Rehash by

Rehash by
William Flew

Saturday 2 July 2011

Corruption

William Flew
In a speech yesterday marking the 90th anniversary of the founding of the Chinese Communist Party, President Hu Jintao railed against a stubborn characteristic of his country’s economy. Corruption, he said, would cost the party the trust and support of China’s people (see page 44). There is no infallible remedy to corruption but there is a reliable palliative, and China’s rulers should take it. It is to expand democratic rights.
Since China introduced market reforms in 1978, the economy has expanded at breakneck pace. It is now the world’s second-largest economy, having grown by an average of 9.3 per cent a year between 1989 and 2010. Its experience confirms that a market economy does not require political democracy in order to succeed.

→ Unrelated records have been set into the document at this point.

-- pv_equiv track=rewrite | github.com/tamlog06/Atcoder-Beginner-Contest | problems/ABC/089/c/abc089_c.py | solve
-- ===== SOURCE A (Python) =====
-- def solve(N, S):
--     initials = [0]*5
--
--     for s in S:
--         if s[0] in ['M', 'A', 'R', 'C', 'H']:
--             initials['MARCH'.index(s[0])] += 1
--
--     ans = 0
--     for i in range(5):
--         for j in range(i+1, 5):
--             for k in range(j+1, 5):
--                 ans += initials[i] * initials[j] * initials[k]
--
--     return ans
-- ===== SOURCE B (Python) =====
-- def solve(N, S):
--     # count names per MARCH initial in five comprehension passes,
--     # then get the sum over all distinct triples as the 3rd elementary
--     # symmetric polynomial of the counts via one accumulating pass.
--     counts = [sum(1 for s in S if s.startswith(ch)) for ch in "MARCH"]
--     e1 = e2 = e3 = 0
--     for x in counts:
--         e3 += e2 * x
--         e2 += e1 * x
--         e1 += x
--     return e3
-- ===== Notes on version B (the rewrite author's own statement) =====
-- stated objective: simpler
-- what changed: The nested i<j<k triple loop over the five buckets is replaced by a single elementary-symmetric-polynomial pass (e3 += e2*x; e2 += e1*x; e1 += x), and the index-increment counting is replaced by per-initial startswith counts; B also returns 0-contributions naturally on empty names where A raises.
import Mathlib
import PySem

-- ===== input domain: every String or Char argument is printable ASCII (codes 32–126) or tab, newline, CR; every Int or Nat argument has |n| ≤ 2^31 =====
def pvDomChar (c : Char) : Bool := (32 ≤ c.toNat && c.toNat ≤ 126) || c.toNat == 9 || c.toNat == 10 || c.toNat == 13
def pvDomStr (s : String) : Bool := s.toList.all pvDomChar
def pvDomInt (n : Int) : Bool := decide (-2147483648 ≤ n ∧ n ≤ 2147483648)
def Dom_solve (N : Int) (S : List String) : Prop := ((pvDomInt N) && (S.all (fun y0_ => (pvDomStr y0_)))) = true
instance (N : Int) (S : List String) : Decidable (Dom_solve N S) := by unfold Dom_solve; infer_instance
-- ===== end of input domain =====

-- B replaces the nested i<j<k triple loop by one elementary-symmetric-polynomial pass
-- and counts initials by per-letter startswith passes (simpler; same cost).

-- ===== PORT A =====

-- initials['MARCH'.index(s[0])] += 1 : the index is 0..4 here, so this nonnegative
-- list-update helper is exact for A's list assignment.
def pvIncAt : List Int → Int → List Int
  | [], _ => []
  | x :: xs, i => if i = 0 then (x + 1) :: xs else x :: pvIncAt xs (i - 1)

-- one iteration of A's counting loop; `none` from pyGet? is Python's IndexError
-- on s[0] (excluded by Pre_solve, state left unchanged here).
def pvStepA (initials : List Int) (s : String) : List Int :=
  match PySem.Str.pyGet? s 0 with
  | none => initials
  | some c =>
      if c ∈ ['M', 'A', 'R', 'C', 'H'] then
        pvIncAt initials (PySem.Str.find "MARCH" (String.singleton c))
      else initials

def solve (N : Int) (S : List String) : Int :=
  let initials := S.foldl pvStepA [0, 0, 0, 0, 0]
  (PySem.List.pyRange 0 5 1).foldl (fun ans i =>
    (PySem.List.pyRange (i + 1) 5 1).foldl (fun ans j =>
      (PySem.List.pyRange (j + 1) 5 1).foldl (fun ans k =>
        ans + PySem.List.pyGetD initials i 0 * PySem.List.pyGetD initials j 0
            * PySem.List.pyGetD initials k 0) ans) ans) 0

-- ===== PORT B =====
def solve_alt (N : Int) (S : List String) : Int :=
  let counts := "MARCH".toList.map (fun ch =>
    S.foldl (fun acc s =>
      acc + (if PySem.Str.startswith s (String.singleton ch) then 1 else 0)) 0)
  let e := counts.foldl
    (fun (p : Int × Int × Int) x => (p.1 + x, p.2.1 + p.1 * x, p.2.2 + p.2.1 * x))
    ((0 : Int), (0 : Int), (0 : Int))
  e.2.2

-- ===== PRECONDITION & SPEC =====
-- Pre_ excludes lists containing an empty name, on which A's s[0] raises IndexError.
def Pre_solve (N : Int) (S : List String) : Prop := ∀ s ∈ S, s ≠ ""
instance (N : Int) (S : List String) : Decidable (Pre_solve N S) := by
  unfold Pre_solve; infer_instance

def pvWitness_solve : Int × List String := (3, ["MASHIKE", "RUMOI", "OBIRA"])

def Spec_solve (N : Int) (S : List String) (out : Int) : Prop := out = solve_alt N S
instance (N : Int) (S : List String) (out : Int) : Decidable (Spec_solve N S out) := by
  unfold Spec_solve; infer_instance

-- ===== CLAIM (what is proved, stated in full; the proofs are below) =====
def Claim_equal_solve : Prop := ∀ (N : Int) (S : List String),
  Dom_solve N S → Pre_solve N S → Spec_solve N S (solve N S)

-- ===== LEMMAS AND PROOFS =====

-- number of names in S whose first character is x
def pvCnt (x : Char) : List String → Int
  | [] => 0
  | s :: S => (if PySem.Str.pyGet? s 0 = some x then 1 else 0) + pvCnt x S

theorem pvCnt_cons (x : Char) (s : String) (S : List String) :
    pvCnt x (s :: S) = (if PySem.Str.pyGet? s 0 = some x then 1 else 0) + pvCnt x S := rfl

-- A's counting loop computes the five first-letter counts
theorem pvFoldA (S : List String) (h : ∀ s ∈ S, s ≠ "") :
    ∀ v0 v1 v2 v3 v4 : Int,
      S.foldl pvStepA [v0, v1, v2, v3, v4] =
        [v0 + pvCnt 'M' S, v1 + pvCnt 'A' S, v2 + pvCnt 'R' S,
         v3 + pvCnt 'C' S, v4 + pvCnt 'H' S] := by
  induction S with
  | nil => intro v0 v1 v2 v3 v4; simp [pvCnt]
  | cons s S ih =>
    intro v0 v1 v2 v3 v4
    have hs : s ≠ "" := h s (by simp)
    have hS : ∀ t ∈ S, t ≠ "" := fun t ht => h t (by simp [ht])
    obtain ⟨c, cs, hcs⟩ : ∃ c cs, s.toList = c :: cs := by
      cases hl : s.toList with
      | nil => exact absurd (by simpa using congrArg String.ofList hl) hs
      | cons c cs => exact ⟨c, cs, rfl⟩
    have hpg : PySem.Str.pyGet? s 0 = some c := by
      simp [hcs, PySem.Str.pyGet?, PySem.List.pyGet?, PySem.List.pyIdx?]
    have hpg' : PySem.List.pyGet? s.toList 0 = some c := by simpa using hpg
    by_cases hM : c = 'M'
    · subst hM
      have hstep : pvStepA [v0, v1, v2, v3, v4] s = [v0 + 1, v1, v2, v3, v4] := by
        norm_num [pvStepA, hpg', pvIncAt,
          show PySem.Chars.find "MARCH".toList ['M'] = 0 from by decide]
      simp only [List.foldl_cons, hstep]
      rw [ih hS]
      simp [pvCnt_cons, hpg', add_assoc]
    · by_cases hA : c = 'A'
      · subst hA
        have hstep : pvStepA [v0, v1, v2, v3, v4] s = [v0, v1 + 1, v2, v3, v4] := by
          norm_num [pvStepA, hpg', pvIncAt,
            show PySem.Chars.find "MARCH".toList ['A'] = 1 from by decide]
        simp only [List.foldl_cons, hstep]
        rw [ih hS]
        simp [pvCnt_cons, hpg', add_assoc]
      · by_cases hR : c = 'R'
        · subst hR
          have hstep : pvStepA [v0, v1, v2, v3, v4] s = [v0, v1, v2 + 1, v3, v4] := by
            norm_num [pvStepA, hpg', pvIncAt,
              show PySem.Chars.find "MARCH".toList ['R'] = 2 from by decide]
          simp only [List.foldl_cons, hstep]
          rw [ih hS]
          simp [pvCnt_cons, hpg', add_assoc]
        · by_cases hC : c = 'C'
          · subst hC
            have hstep : pvStepA [v0, v1, v2, v3, v4] s = [v0, v1, v2, v3 + 1, v4] := by
              norm_num [pvStepA, hpg', pvIncAt,
                show PySem.Chars.find "MARCH".toList ['C'] = 3 from by decide]
            simp only [List.foldl_cons, hstep]
            rw [ih hS]
            simp [pvCnt_cons, hpg', add_assoc]
          · by_cases hH : c = 'H'
            · subst hH
              have hstep : pvStepA [v0, v1, v2, v3, v4] s = [v0, v1, v2, v3, v4 + 1] := by
                norm_num [pvStepA, hpg', pvIncAt,
                  show PySem.Chars.find "MARCH".toList ['H'] = 4 from by decide]
              simp only [List.foldl_cons, hstep]
              rw [ih hS]
              simp [pvCnt_cons, hpg', add_assoc]
            · have hstep : pvStepA [v0, v1, v2, v3, v4] s = [v0, v1, v2, v3, v4] := by
                norm_num [pvStepA, hpg']
                intro hor
                exact absurd hor (by simp [hM, hA, hR, hC, hH])
              simp only [List.foldl_cons, hstep]
              rw [ih hS]
              simp [pvCnt_cons, hpg', hM, hA, hR, hC, hH]

-- B's per-letter pass computes the same count
theorem pvFoldB (ch : Char) (S : List String) (h : ∀ s ∈ S, s ≠ "") :
    ∀ acc : Int,
      S.foldl (fun acc s =>
        acc + (if PySem.Str.startswith s (String.singleton ch) then 1 else 0)) acc =
      acc + pvCnt ch S := by
  induction S with
  | nil => intro acc; simp [pvCnt]
  | cons s S ih =>
    intro acc
    have hs : s ≠ "" := h s (by simp)
    have hS : ∀ t ∈ S, t ≠ "" := fun t ht => h t (by simp [ht])
    obtain ⟨c, cs, hcs⟩ : ∃ c cs, s.toList = c :: cs := by
      cases hl : s.toList with
      | nil => exact absurd (by simpa using congrArg String.ofList hl) hs
      | cons c cs => exact ⟨c, cs, rfl⟩
    have hpg : PySem.Str.pyGet? s 0 = some c := by
      simp [hcs, PySem.Str.pyGet?, PySem.List.pyGet?, PySem.List.pyIdx?]
    have hpg' : PySem.List.pyGet? s.toList 0 = some c := by simpa using hpg
    have hsw : PySem.Str.startswith s (String.singleton ch) = true ↔ c = ch := by
      rw [PySem.Str.startswith_eq]
      rw [PySem.Chars.startswith_iff]
      constructor
      · intro hp
        have : (String.singleton ch).toList = [ch] := by simp
        rw [this, hcs] at hp
        obtain ⟨t, ht⟩ := hp
        injection ht with h1 _
        exact h1.symm
      · intro hc
        have : (String.singleton ch).toList = [ch] := by simp
        rw [this, hcs, hc]
        exact ⟨cs, rfl⟩
    by_cases hc : c = ch
    · simp only [List.foldl_cons, if_pos (hsw.mpr hc)]
      rw [ih hS, pvCnt_cons]
      simp [hpg', hc]; ring
    · have : PySem.Str.startswith s (String.singleton ch) ≠ true := fun hh => hc (hsw.mp hh)
      simp only [List.foldl_cons, if_neg this]
      rw [ih hS, pvCnt_cons]
      simp [hpg', hc]

-- the constant-size parts agree: 10-term triple loop = third elementary symmetric poly
theorem pvFinal (m a r c h : Int) :
    (PySem.List.pyRange 0 5 1).foldl (fun ans i =>
      (PySem.List.pyRange (i + 1) 5 1).foldl (fun ans j =>
        (PySem.List.pyRange (j + 1) 5 1).foldl (fun ans k =>
          ans + PySem.List.pyGetD [m, a, r, c, h] i 0
              * PySem.List.pyGetD [m, a, r, c, h] j 0
              * PySem.List.pyGetD [m, a, r, c, h] k 0) ans) ans) 0 =
    (([m, a, r, c, h] : List Int).foldl
      (fun (p : Int × Int × Int) x => (p.1 + x, p.2.1 + p.1 * x, p.2.2 + p.2.1 * x))
      ((0 : Int), (0 : Int), (0 : Int))).2.2 := by
  have h0 : PySem.List.pyRange 0 5 1 = [0, 1, 2, 3, 4] := by decide
  have h1 : PySem.List.pyRange (0 + 1) 5 1 = [1, 2, 3, 4] := by decide
  have h2 : PySem.List.pyRange (1 + 1) 5 1 = [2, 3, 4] := by decide
  have h3 : PySem.List.pyRange (2 + 1) 5 1 = [3, 4] := by decide
  have h4 : PySem.List.pyRange (3 + 1) 5 1 = [4] := by decide
  have h5 : PySem.List.pyRange (4 + 1) 5 1 = [] := by decide
  simp only [h0, List.foldl_cons, h1, h2, h3, h4, h5, List.foldl_nil]
  simp [PySem.List.pyGetD, PySem.List.pyGet?, PySem.List.pyIdx?]
  ring

-- ===== VERDICT (by name: the statement is the Claim_ definition above) =====
theorem solve_spec : Claim_equal_solve := by
  intro N S _ hpre
  unfold Spec_solve solve solve_alt
  have hm : "MARCH".toList = ['M', 'A', 'R', 'C', 'H'] := by decide
  rw [pvFoldA S hpre 0 0 0 0 0]
  simp only [zero_add, hm, List.map_cons, List.map_nil]
  rw [pvFoldB 'M' S hpre 0, pvFoldB 'A' S hpre 0, pvFoldB 'R' S hpre 0,
      pvFoldB 'C' S hpre 0, pvFoldB 'H' S hpre 0]
  simp only [zero_add]
  exact pvFinal _ _ _ _ _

But capitalism combined with autocracy tends to produce covert and corrupt relations between government and the wealthy.
The relationship is inescapable. An efficient economy requires the rule of law, transparency and enforceable property rights. Otherwise lenders will be reluctant to commit resources and business will require inducements to invest. The gap is filled by corruption and secrecy. The decentralisation of economic power without corresponding political accountability has produced not just inefficiencies but horrors. In an infamous case in 2008, local officials attempted to cover up the poisoning of tens of thousands of babies by the products of Sanlu Group, a state-owned dairy.
A system that lacks public accountability has economic as well as human costs. If China’s economy is to meet the demands of its expanding middle class, the party may yet find its historic role superseded. It will not be too soon.